* Task details *
Within the following material, tally each line that contains the string "first". Give the tally only.

[Start of Attachment]

-- pv_equiv track=rewrite | github.com/jimc66/AofC2020 | day9.py | bigandsmall
-- ===== SOURCE A (Python) =====
-- def bigandsmall(number_list, start, end):
--     """
--     bigandsmall
--     take a list of numbers, a start and end of range)
--     return the sum of the smallest and larget
--     """
--     # start with the first number being the lowest and highest
--     lowest = number_list[start]
--     highest = number_list[start]
--     for iterate in range(start, end):
--         if number_list[iterate] < lowest:
--             lowest = number_list[iterate]
--         if number_list[iterate] > highest:
--             highest = number_list[iterate]
--     ret_value = lowest + highest
--     return ret_value
-- ===== SOURCE B (Python) =====
-- def bigandsmall(number_list, start, end):
--     candidates = [number_list[start]] + [number_list[i] for i in range(start, end)]
--     ordered = sorted(candidates)
--     return ordered[0] + ordered[-1]
-- ===== Notes on version B (the rewrite author's own statement) =====
-- stated objective: alternative
-- what changed: Replaces A's single interleaved min/max accumulator loop by building the candidate list (the start element together with the subrange), sorting it once, and summing its first and last elements.
import Mathlib
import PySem

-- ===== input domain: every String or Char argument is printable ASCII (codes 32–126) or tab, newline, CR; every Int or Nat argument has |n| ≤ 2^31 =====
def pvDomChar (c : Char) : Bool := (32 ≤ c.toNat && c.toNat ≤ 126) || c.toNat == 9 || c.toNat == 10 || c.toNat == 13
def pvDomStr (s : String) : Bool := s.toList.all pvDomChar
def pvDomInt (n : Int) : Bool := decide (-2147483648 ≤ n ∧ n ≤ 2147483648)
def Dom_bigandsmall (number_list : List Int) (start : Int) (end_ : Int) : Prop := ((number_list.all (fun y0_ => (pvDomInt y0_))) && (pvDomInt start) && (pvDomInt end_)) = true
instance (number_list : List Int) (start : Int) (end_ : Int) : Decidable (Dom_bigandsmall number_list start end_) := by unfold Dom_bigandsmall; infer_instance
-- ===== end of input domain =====

-- B replaces A's single interleaved min/max accumulator loop with: build the candidate list (start element plus subrange), sort once, sum first+last (alternative decomposition, similar cost).


-- ===== PORT A =====
-- Literal port of A: one fold carrying the (lowest, highest) pair over range(start, end).
def bigandsmall (number_list : List Int) (start : Int) (end_ : Int) : Int :=
  let init := PySem.List.pyGetD number_list start 0
  let p := (PySem.List.pyRange start end_ 1).foldl
    (fun (p : Int × Int) iterate =>
      (if PySem.List.pyGetD number_list iterate 0 < p.1 then PySem.List.pyGetD number_list iterate 0 else p.1,
       if PySem.List.pyGetD number_list iterate 0 > p.2 then PySem.List.pyGetD number_list iterate 0 else p.2))
    (init, init)
  p.1 + p.2

-- ===== PORT B =====
-- Port of B: candidate list = start element consed onto the mapped subrange; sort once; sum first and last.
def bigandsmall_alt (number_list : List Int) (start : Int) (end_ : Int) : Int :=
  let candidates := PySem.List.pyGetD number_list start 0 ::
    (PySem.List.pyRange start end_ 1).map (fun i => PySem.List.pyGetD number_list i 0)
  let ordered := PySem.List.sorted candidates (fun x => x) false
  PySem.List.pyGetD ordered 0 0 + PySem.List.pyGetD ordered (-1) 0

-- ===== PRECONDITION & SPEC =====
-- Pre_: exactly the inputs where Python A returns normally (xs[start] and every
-- xs[i], i in range(start, end), are valid Python indices); elsewhere A raises IndexError.
def Pre_bigandsmall (number_list : List Int) (start : Int) (end_ : Int) : Prop :=
  PySem.Raise.InRange number_list.length start ∧ (start < end_ → end_ ≤ number_list.length)
instance (number_list : List Int) (start : Int) (end_ : Int) : Decidable (Pre_bigandsmall number_list start end_) := by unfold Pre_bigandsmall; infer_instance
def pvWitness_bigandsmall : List Int × Int × Int := ([1, 5, 3], 0, 3)
def Spec_bigandsmall (number_list : List Int) (start : Int) (end_ : Int) (out : Int) : Prop := out = bigandsmall_alt number_list start end_
instance (number_list : List Int) (start : Int) (end_ : Int) (out : Int) : Decidable (Spec_bigandsmall number_list start end_ out) := by unfold Spec_bigandsmall; infer_instance

-- ===== CLAIM (what is proved, stated in full; the proofs are below) =====
def Claim_equal_bigandsmall : Prop := ∀ (number_list : List Int) (start : Int) (end_ : Int), Dom_bigandsmall number_list start end_ → Pre_bigandsmall number_list start end_ → Spec_bigandsmall number_list start end_ (bigandsmall number_list start end_)

-- ===== LEMMAS AND PROOFS =====

-- A's paired fold computes (foldl min, foldl max) over the mapped values.
theorem pairfold_eq (g : Int → Int) :
    ∀ (l : List Int) (a b : Int),
      l.foldl (fun (p : Int × Int) i =>
        (if g i < p.1 then g i else p.1, if g i > p.2 then g i else p.2)) (a, b)
      = ((l.map g).foldl min a, (l.map g).foldl max b) := by
  intro l
  induction l with
  | nil => intro a b; simp
  | cons x t ih =>
    intro a b
    simp only [List.foldl_cons, List.map_cons, ih]
    congr 1
    · congr 1; rcases lt_or_ge (g x) a with h | h <;> simp [min_def] <;> omega
    · congr 1; rcases lt_or_ge (g x) b with h | h <;> simp [max_def] <;> omega

theorem getLast_ge_of_pairwise :
    ∀ (l : List Int) (h : l ≠ []), l.Pairwise (· ≤ ·) → ∀ x ∈ l, x ≤ l.getLast h := by
  intro l
  induction l with
  | nil => intro h; exact absurd rfl h
  | cons a t ih =>
    intro _ hp x hx
    rcases t with _ | ⟨b, u⟩
    · simp at hx; simp [hx]
    · rw [List.getLast_cons (by simp)]
      rcases List.mem_cons.mp hx with rfl | hx'
      · have ha : x ≤ b ∧ ∀ y ∈ u, x ≤ y := by
          have := (List.pairwise_cons.mp hp).1
          exact ⟨this b (by simp), fun y hy => this y (by simp [hy])⟩
        have := ih (by simp) (List.pairwise_cons.mp hp).2 b (by simp)
        calc x ≤ b := ha.1
          _ ≤ _ := this
      · exact ih (by simp) (List.pairwise_cons.mp hp).2 x hx'

theorem foldl_min_facts :
    ∀ (t : List Int) (v : Int), t.foldl min v ∈ v :: t ∧ ∀ y ∈ v :: t, t.foldl min v ≤ y := by
  intro t
  induction t with
  | nil => intro v; simp
  | cons x t' ih =>
    intro v
    simp only [List.foldl_cons]
    obtain ⟨hmem, hle⟩ := ih (min v x)
    constructor
    · rcases min_choice v x with h | h <;>
        rcases List.mem_cons.mp hmem with h2 | h2 <;> simp_all [List.mem_cons]
    · intro y hy
      have hbase : t'.foldl min (min v x) ≤ min v x := hle _ List.mem_cons_self
      rcases List.mem_cons.mp hy with rfl | hy'
      · exact le_trans hbase (min_le_left _ _)
      · rcases List.mem_cons.mp hy' with rfl | hy''
        · exact le_trans hbase (min_le_right _ _)
        · exact hle _ (List.mem_cons_of_mem _ hy'')

theorem foldl_max_facts :
    ∀ (t : List Int) (v : Int), t.foldl max v ∈ v :: t ∧ ∀ y ∈ v :: t, y ≤ t.foldl max v := by
  intro t
  induction t with
  | nil => intro v; simp
  | cons x t' ih =>
    intro v
    simp only [List.foldl_cons]
    obtain ⟨hmem, hle⟩ := ih (max v x)
    constructor
    · rcases max_choice v x with h | h <;>
        rcases List.mem_cons.mp hmem with h2 | h2 <;> simp_all [List.mem_cons]
    · intro y hy
      have hbase : max v x ≤ t'.foldl max (max v x) := hle _ List.mem_cons_self
      rcases List.mem_cons.mp hy with rfl | hy'
      · exact le_trans (le_max_left _ _) hbase
      · rcases List.mem_cons.mp hy' with rfl | hy''
        · exact le_trans (le_max_right _ _) hbase
        · exact hle _ (List.mem_cons_of_mem _ hy'')

-- head of the sorted list is foldl min, last of the sorted list is foldl max
theorem sorted_head_last (v : Int) (t : List Int) :
    PySem.List.pyGetD (PySem.List.sorted (v :: t) (fun x => x) false) 0 0 = t.foldl min v ∧
    PySem.List.pyGetD (PySem.List.sorted (v :: t) (fun x => x) false) (-1) 0 = t.foldl max v := by
  set s := PySem.List.sorted (v :: t) (fun x => x) false with hs
  have hperm : s.Perm (v :: t) := PySem.List.sorted_perm _ _ _
  have hne : s ≠ [] := by
    intro h; have := hperm.length_eq; rw [h] at this; simp at this
  obtain ⟨m, u, hmu⟩ := List.exists_cons_of_ne_nil hne
  have hsort : PySem.List.sorted (v :: t) (fun x => x) false = m :: u := by rw [← hs]; exact hmu
  have hpw : s.Pairwise (fun a b : Int => a ≤ b) := PySem.List.sorted_pairwise _ _
  obtain ⟨hminmem, hminle⟩ := foldl_min_facts t v
  obtain ⟨hmaxmem, hmaxge⟩ := foldl_max_facts t v
  have hheadle : ∀ y ∈ v :: t, m ≤ y := PySem.List.key_head_sorted_le (v :: t) (fun x => x) hsort
  constructor
  · rw [hmu, PySem.List.pyGetD_zero_cons]
    exact le_antisymm (hheadle _ hminmem)
      (hminle m (hperm.mem_iff.mp (hmu ▸ List.mem_cons_self)))
  · rw [PySem.List.pyGetD_neg_one s 0 hne]
    refine le_antisymm (hmaxge _ (hperm.mem_iff.mp (List.getLast_mem hne))) ?_
    exact getLast_ge_of_pairwise s hne hpw _ (hperm.mem_iff.mpr hmaxmem)

-- ===== VERDICT (by name: the statement is the Claim_ definition above) =====
theorem bigandsmall_spec : Claim_equal_bigandsmall := by
  intro number_list start end_ _ _
  simp only [Spec_bigandsmall, bigandsmall, bigandsmall_alt]
  rw [pairfold_eq (fun i => PySem.List.pyGetD number_list i 0)]
  have := sorted_head_last (PySem.List.pyGetD number_list start 0)
    ((PySem.List.pyRange start end_ 1).map (fun i => PySem.List.pyGetD number_list i 0))
  rw [this.1, this.2]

[End of Attachment]

* Answer section *
4